# TASK DETAILS:
From the data below, copy exactly the lines that lie between the one holding "[PySem.Set.add, if_neg hx]" and the one holding "t : PySem.Set α) (l", including both, and nothing more.

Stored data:
------------------------------

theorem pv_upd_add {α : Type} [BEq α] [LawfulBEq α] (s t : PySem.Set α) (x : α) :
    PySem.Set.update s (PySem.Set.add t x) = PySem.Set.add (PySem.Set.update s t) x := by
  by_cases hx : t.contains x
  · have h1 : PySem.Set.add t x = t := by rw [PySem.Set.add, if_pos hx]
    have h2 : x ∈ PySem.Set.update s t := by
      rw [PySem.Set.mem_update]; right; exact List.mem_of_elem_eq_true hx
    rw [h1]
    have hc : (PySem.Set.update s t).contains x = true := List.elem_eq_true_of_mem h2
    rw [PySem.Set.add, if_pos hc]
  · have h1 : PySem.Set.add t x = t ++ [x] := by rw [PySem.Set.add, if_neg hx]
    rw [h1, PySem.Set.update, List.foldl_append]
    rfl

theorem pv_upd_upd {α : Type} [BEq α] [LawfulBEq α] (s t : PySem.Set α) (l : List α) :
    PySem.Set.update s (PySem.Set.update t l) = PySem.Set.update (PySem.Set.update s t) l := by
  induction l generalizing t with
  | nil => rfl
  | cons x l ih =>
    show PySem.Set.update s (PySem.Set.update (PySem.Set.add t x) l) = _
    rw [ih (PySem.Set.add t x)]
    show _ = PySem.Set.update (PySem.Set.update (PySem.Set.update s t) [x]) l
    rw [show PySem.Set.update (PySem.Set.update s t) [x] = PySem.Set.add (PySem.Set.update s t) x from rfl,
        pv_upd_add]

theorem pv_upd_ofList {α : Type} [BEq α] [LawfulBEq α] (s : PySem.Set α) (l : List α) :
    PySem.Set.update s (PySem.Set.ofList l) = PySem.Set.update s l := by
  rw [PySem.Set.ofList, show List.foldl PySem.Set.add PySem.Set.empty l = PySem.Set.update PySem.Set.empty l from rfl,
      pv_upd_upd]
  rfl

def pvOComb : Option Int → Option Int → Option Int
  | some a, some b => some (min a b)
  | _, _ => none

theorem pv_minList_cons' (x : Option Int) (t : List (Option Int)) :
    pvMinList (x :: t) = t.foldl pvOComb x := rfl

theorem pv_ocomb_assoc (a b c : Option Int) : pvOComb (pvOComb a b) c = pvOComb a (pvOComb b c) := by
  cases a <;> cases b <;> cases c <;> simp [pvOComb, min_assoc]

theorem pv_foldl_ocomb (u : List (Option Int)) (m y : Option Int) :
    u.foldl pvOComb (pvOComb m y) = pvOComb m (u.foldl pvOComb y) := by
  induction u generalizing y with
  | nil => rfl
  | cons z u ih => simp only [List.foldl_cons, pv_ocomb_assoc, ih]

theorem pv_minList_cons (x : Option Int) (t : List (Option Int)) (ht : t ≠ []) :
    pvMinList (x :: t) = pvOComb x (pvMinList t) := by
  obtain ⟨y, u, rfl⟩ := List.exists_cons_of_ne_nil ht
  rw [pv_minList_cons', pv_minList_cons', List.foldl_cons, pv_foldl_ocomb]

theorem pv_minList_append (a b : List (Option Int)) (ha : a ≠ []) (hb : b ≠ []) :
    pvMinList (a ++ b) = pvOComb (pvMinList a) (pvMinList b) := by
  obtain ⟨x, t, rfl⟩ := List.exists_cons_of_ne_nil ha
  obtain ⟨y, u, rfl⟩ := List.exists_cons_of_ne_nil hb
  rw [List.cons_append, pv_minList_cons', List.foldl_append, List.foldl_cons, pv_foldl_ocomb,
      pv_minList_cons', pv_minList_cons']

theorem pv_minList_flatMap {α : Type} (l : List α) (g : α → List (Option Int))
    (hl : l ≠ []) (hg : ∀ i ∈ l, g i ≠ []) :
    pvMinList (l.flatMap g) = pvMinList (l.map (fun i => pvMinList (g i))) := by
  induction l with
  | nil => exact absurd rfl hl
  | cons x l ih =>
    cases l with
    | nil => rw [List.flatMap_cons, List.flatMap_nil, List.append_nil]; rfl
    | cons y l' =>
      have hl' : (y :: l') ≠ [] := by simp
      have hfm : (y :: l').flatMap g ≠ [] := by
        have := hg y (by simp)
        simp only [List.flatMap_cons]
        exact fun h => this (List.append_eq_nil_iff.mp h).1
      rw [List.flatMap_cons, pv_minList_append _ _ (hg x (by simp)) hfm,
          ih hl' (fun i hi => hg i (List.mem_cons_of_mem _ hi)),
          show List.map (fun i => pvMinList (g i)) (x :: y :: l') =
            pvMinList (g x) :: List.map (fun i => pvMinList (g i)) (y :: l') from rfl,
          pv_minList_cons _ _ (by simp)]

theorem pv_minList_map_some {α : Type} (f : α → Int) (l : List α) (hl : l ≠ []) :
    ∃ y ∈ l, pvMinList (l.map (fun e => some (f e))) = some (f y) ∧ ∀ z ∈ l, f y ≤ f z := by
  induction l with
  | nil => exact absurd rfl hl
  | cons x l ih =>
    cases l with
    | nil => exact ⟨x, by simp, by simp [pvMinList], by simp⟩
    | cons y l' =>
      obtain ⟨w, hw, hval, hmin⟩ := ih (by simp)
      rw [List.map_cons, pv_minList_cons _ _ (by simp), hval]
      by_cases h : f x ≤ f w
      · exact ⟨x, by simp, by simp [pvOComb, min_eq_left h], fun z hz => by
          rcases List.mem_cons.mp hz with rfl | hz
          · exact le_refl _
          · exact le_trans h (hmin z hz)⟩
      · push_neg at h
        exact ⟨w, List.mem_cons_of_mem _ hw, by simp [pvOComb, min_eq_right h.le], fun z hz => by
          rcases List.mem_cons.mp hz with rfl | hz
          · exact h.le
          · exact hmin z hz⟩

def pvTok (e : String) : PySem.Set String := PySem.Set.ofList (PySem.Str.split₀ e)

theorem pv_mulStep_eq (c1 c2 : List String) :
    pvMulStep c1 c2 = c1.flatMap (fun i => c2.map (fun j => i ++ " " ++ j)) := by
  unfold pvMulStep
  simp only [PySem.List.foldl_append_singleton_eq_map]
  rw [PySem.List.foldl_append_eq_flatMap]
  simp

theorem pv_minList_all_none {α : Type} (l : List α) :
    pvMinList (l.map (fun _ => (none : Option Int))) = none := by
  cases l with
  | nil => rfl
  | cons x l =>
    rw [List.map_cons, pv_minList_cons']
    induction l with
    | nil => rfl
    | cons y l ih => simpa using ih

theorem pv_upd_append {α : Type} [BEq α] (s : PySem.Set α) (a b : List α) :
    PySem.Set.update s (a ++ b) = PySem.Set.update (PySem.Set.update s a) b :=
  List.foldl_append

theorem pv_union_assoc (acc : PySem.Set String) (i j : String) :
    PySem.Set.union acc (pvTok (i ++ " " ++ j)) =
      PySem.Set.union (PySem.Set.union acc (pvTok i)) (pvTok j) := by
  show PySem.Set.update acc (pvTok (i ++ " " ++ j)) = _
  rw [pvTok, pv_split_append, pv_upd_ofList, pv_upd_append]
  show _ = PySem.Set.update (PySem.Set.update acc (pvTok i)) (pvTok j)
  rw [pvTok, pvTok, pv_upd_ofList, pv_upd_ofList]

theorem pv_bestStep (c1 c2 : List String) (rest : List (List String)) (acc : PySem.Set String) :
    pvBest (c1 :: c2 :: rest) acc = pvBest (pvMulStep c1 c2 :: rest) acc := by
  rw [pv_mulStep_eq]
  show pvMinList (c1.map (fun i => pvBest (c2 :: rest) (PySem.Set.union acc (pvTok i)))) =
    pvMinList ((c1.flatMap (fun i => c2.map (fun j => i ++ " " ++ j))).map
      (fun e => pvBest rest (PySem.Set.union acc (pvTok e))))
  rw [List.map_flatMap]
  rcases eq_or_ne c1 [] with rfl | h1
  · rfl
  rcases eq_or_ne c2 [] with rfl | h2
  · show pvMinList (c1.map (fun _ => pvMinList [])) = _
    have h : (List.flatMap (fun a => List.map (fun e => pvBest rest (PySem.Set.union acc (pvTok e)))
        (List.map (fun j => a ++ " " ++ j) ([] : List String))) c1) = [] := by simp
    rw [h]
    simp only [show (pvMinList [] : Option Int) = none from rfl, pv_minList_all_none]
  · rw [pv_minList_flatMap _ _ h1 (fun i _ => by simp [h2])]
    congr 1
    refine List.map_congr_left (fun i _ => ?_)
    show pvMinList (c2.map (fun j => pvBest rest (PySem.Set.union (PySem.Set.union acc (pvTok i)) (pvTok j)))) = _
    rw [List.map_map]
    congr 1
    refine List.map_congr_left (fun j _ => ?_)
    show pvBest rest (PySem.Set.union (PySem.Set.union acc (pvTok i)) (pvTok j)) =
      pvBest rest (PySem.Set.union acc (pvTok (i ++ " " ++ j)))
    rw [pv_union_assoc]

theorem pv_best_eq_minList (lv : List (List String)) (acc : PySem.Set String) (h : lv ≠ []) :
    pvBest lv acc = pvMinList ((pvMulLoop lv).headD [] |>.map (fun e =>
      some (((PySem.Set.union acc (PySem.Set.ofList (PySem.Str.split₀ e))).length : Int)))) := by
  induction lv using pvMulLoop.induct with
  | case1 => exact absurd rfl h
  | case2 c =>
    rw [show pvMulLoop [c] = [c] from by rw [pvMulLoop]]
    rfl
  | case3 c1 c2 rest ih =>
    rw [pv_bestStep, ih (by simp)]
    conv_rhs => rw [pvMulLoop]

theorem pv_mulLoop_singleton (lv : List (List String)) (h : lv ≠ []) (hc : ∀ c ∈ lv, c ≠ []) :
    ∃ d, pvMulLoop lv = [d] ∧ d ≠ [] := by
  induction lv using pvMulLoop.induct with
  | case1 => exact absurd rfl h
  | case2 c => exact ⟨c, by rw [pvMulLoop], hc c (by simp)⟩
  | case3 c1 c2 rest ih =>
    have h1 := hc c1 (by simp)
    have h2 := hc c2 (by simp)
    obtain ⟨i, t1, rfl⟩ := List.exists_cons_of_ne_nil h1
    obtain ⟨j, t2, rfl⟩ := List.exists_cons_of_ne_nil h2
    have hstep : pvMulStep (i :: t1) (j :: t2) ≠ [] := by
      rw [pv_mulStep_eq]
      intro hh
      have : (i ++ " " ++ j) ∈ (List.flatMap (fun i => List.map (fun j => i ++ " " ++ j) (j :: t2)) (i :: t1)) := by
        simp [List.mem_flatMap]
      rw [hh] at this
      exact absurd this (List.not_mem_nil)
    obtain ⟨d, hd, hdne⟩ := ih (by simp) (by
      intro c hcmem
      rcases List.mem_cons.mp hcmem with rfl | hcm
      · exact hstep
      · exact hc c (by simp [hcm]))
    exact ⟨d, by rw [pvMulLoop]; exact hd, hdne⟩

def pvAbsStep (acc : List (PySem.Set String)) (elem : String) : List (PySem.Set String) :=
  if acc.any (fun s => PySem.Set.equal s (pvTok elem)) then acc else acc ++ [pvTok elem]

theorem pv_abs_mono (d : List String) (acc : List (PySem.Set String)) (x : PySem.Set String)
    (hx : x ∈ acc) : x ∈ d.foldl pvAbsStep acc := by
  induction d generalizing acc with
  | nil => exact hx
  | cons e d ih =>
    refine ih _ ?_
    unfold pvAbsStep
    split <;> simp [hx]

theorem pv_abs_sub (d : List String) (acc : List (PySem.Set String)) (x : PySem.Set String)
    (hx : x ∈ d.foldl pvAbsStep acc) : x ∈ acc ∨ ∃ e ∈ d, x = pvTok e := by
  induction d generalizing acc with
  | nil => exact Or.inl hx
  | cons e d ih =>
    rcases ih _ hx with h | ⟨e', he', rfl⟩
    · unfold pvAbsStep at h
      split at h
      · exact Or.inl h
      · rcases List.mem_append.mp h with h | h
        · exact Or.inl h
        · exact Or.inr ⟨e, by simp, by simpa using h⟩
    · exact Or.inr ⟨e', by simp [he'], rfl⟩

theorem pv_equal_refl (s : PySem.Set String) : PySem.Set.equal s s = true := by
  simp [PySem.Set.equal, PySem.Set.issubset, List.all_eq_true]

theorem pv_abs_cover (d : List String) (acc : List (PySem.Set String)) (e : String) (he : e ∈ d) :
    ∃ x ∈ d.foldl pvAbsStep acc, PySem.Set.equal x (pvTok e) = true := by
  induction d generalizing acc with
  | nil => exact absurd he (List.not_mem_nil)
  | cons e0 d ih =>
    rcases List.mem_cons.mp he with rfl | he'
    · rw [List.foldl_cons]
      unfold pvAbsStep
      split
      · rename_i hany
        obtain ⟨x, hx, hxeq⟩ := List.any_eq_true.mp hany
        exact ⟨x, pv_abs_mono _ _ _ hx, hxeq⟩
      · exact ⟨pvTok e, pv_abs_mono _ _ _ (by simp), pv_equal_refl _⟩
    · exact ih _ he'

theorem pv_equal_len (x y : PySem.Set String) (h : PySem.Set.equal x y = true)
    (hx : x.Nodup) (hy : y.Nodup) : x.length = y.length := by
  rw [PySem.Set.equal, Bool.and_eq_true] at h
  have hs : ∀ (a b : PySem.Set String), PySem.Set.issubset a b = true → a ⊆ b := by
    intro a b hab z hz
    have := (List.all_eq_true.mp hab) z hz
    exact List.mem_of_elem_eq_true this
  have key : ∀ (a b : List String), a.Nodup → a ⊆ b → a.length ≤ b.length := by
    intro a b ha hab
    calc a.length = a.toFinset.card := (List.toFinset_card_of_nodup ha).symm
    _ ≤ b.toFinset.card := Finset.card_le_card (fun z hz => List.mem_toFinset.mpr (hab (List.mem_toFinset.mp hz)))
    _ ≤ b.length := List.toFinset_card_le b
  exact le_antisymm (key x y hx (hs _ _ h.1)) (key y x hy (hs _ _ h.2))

------------------------------

# WRITTEN RESPONSE:
  · have h1 : PySem.Set.add t x = t ++ [x] := by rw [PySem.Set.add, if_neg hx]
    rw [h1, PySem.Set.update, List.foldl_append]
    rfl

theorem pv_upd_upd {α : Type} [BEq α] [LawfulBEq α] (s t : PySem.Set α) (l : List α) :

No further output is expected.